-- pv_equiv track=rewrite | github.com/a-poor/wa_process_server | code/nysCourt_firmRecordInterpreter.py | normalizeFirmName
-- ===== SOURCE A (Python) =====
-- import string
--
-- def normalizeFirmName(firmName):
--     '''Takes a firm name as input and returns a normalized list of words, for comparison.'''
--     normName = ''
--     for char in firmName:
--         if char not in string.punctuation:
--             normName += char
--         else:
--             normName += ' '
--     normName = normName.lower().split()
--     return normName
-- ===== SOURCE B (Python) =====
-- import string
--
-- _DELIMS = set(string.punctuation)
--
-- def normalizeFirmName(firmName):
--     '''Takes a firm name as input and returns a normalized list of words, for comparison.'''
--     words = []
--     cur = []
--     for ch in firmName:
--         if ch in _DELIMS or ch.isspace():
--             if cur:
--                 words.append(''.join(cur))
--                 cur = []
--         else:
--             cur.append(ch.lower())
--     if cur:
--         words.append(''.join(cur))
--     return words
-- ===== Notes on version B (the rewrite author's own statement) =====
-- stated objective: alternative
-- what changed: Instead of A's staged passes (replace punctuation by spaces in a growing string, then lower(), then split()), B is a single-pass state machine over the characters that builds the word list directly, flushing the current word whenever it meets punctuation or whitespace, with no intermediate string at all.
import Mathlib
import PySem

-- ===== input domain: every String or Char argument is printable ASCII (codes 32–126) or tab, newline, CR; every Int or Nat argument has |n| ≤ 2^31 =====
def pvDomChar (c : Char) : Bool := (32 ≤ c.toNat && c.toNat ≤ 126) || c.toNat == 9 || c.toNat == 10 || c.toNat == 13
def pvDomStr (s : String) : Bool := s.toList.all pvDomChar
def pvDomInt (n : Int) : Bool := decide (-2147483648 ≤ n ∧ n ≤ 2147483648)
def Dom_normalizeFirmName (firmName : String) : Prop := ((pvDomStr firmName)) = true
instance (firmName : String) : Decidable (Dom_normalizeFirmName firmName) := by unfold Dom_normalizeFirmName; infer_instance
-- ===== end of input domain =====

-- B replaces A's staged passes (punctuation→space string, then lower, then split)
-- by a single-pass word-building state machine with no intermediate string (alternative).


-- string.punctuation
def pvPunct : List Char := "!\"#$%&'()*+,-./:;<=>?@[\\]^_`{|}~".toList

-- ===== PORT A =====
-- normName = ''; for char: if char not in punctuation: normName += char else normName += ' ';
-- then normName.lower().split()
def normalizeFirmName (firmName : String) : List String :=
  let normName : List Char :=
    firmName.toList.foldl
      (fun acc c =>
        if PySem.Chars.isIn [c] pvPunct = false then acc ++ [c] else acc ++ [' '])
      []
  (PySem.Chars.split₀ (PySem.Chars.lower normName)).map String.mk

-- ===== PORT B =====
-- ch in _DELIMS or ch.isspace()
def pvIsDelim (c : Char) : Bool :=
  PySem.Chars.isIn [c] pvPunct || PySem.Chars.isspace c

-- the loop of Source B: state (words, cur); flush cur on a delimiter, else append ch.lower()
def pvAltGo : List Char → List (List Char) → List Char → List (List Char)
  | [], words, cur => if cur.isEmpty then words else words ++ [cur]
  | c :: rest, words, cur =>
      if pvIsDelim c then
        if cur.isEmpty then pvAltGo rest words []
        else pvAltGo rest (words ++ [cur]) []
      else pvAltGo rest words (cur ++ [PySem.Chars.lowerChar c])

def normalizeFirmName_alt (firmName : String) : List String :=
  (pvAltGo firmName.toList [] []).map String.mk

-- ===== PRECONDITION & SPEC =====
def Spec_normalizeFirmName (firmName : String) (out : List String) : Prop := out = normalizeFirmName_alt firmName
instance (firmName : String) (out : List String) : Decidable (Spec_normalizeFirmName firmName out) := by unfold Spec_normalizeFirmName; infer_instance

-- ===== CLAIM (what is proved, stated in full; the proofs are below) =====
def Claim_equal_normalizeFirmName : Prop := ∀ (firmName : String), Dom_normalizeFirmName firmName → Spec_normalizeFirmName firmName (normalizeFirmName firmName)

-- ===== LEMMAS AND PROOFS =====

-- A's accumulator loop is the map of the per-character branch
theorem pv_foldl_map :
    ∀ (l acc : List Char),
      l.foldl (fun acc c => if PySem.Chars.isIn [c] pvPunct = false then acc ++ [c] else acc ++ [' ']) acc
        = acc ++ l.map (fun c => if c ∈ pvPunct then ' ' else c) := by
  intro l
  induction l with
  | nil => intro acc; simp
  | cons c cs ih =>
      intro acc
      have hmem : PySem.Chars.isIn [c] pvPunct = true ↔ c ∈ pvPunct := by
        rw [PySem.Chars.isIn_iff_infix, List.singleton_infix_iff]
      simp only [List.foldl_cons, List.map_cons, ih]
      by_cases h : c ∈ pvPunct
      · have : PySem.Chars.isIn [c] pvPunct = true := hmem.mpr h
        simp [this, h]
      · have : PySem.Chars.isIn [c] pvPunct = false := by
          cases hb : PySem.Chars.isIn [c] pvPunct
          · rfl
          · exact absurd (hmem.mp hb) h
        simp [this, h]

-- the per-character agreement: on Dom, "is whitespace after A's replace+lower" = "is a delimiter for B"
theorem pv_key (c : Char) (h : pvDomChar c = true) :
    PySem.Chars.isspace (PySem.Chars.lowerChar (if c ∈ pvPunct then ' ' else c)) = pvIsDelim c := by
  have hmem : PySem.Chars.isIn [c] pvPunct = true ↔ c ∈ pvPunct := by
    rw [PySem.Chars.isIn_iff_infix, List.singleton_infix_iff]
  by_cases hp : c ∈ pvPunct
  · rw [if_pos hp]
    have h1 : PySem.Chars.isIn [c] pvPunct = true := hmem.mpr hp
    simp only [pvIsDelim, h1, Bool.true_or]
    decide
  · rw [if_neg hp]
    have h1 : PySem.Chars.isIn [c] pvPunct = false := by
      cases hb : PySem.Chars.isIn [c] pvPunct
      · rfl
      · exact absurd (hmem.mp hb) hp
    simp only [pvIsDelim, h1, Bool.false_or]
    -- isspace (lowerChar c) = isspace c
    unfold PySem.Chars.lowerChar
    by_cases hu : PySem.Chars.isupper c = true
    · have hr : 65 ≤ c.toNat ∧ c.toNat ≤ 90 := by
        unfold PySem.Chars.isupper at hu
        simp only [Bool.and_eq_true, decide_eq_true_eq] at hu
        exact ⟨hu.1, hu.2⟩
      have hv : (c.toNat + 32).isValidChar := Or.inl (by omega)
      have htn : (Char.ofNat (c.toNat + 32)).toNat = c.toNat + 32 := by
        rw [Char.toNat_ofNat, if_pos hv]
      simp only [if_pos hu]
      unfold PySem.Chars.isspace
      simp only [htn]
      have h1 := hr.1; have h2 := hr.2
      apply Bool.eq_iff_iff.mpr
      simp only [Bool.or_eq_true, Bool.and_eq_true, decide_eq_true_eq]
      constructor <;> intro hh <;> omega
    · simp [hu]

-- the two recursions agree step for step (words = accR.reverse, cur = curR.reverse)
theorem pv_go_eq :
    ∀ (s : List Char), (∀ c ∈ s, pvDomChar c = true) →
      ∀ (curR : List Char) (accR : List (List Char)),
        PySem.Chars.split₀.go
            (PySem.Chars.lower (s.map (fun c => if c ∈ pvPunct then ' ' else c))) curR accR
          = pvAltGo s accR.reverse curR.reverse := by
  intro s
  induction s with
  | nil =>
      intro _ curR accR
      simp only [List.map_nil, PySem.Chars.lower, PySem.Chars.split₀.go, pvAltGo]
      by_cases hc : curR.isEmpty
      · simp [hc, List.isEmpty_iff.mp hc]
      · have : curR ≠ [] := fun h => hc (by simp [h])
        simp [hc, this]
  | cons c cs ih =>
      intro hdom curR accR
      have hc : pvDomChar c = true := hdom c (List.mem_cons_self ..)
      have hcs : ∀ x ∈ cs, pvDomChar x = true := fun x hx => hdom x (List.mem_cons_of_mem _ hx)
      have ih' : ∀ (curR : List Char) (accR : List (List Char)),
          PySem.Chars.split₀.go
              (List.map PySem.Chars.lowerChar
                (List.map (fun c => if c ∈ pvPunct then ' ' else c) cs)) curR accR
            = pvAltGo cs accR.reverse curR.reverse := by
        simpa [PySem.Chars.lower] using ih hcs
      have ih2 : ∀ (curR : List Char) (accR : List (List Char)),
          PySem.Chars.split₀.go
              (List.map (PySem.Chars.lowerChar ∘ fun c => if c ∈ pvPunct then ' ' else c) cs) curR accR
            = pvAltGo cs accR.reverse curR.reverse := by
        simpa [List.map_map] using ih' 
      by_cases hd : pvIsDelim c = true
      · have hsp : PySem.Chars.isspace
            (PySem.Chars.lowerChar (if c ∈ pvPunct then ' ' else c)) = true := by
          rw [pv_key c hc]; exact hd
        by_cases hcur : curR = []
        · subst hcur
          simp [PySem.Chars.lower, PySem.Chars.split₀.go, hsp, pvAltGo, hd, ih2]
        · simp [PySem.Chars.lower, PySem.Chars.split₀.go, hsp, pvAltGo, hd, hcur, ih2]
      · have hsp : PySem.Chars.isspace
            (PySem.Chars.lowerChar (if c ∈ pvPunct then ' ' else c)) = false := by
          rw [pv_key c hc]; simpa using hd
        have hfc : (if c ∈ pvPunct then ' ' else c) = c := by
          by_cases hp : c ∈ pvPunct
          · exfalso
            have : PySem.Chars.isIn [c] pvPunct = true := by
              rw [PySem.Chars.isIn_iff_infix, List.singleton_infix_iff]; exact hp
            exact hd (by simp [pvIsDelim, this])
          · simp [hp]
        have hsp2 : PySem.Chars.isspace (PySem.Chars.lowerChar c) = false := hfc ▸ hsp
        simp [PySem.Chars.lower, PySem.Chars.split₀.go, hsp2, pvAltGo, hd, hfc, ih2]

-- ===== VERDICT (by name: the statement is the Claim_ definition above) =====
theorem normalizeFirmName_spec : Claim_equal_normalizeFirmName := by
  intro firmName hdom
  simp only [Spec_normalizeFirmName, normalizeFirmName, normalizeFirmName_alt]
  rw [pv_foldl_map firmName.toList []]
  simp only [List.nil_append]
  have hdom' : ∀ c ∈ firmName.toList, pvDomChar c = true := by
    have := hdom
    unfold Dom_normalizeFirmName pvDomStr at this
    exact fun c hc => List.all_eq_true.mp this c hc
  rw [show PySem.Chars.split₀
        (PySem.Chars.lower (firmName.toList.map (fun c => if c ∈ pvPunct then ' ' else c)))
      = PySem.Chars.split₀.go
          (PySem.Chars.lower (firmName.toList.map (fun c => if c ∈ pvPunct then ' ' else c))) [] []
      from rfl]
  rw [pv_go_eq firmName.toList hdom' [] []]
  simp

------------

__WHAT YOU WILL DO__
Only the lines above starting at the line that holds "-- ===== SOURCE B" and ending at the line that holds "-- stated objective: alternative" are to be repeated, exactly and in full.

__TASK SOLUTION__
-- ===== SOURCE B (Python) =====
-- import string
--
-- _DELIMS = set(string.punctuation)
--
-- def normalizeFirmName(firmName):
--     '''Takes a firm name as input and returns a normalized list of words, for comparison.'''
--     words = []
--     cur = []
--     for ch in firmName:
--         if ch in _DELIMS or ch.isspace():
--             if cur:
--                 words.append(''.join(cur))
--                 cur = []
--         else:
--             cur.append(ch.lower())
--     if cur:
--         words.append(''.join(cur))
--     return words
-- ===== Notes on version B (the rewrite author's own statement) =====
-- stated objective: alternative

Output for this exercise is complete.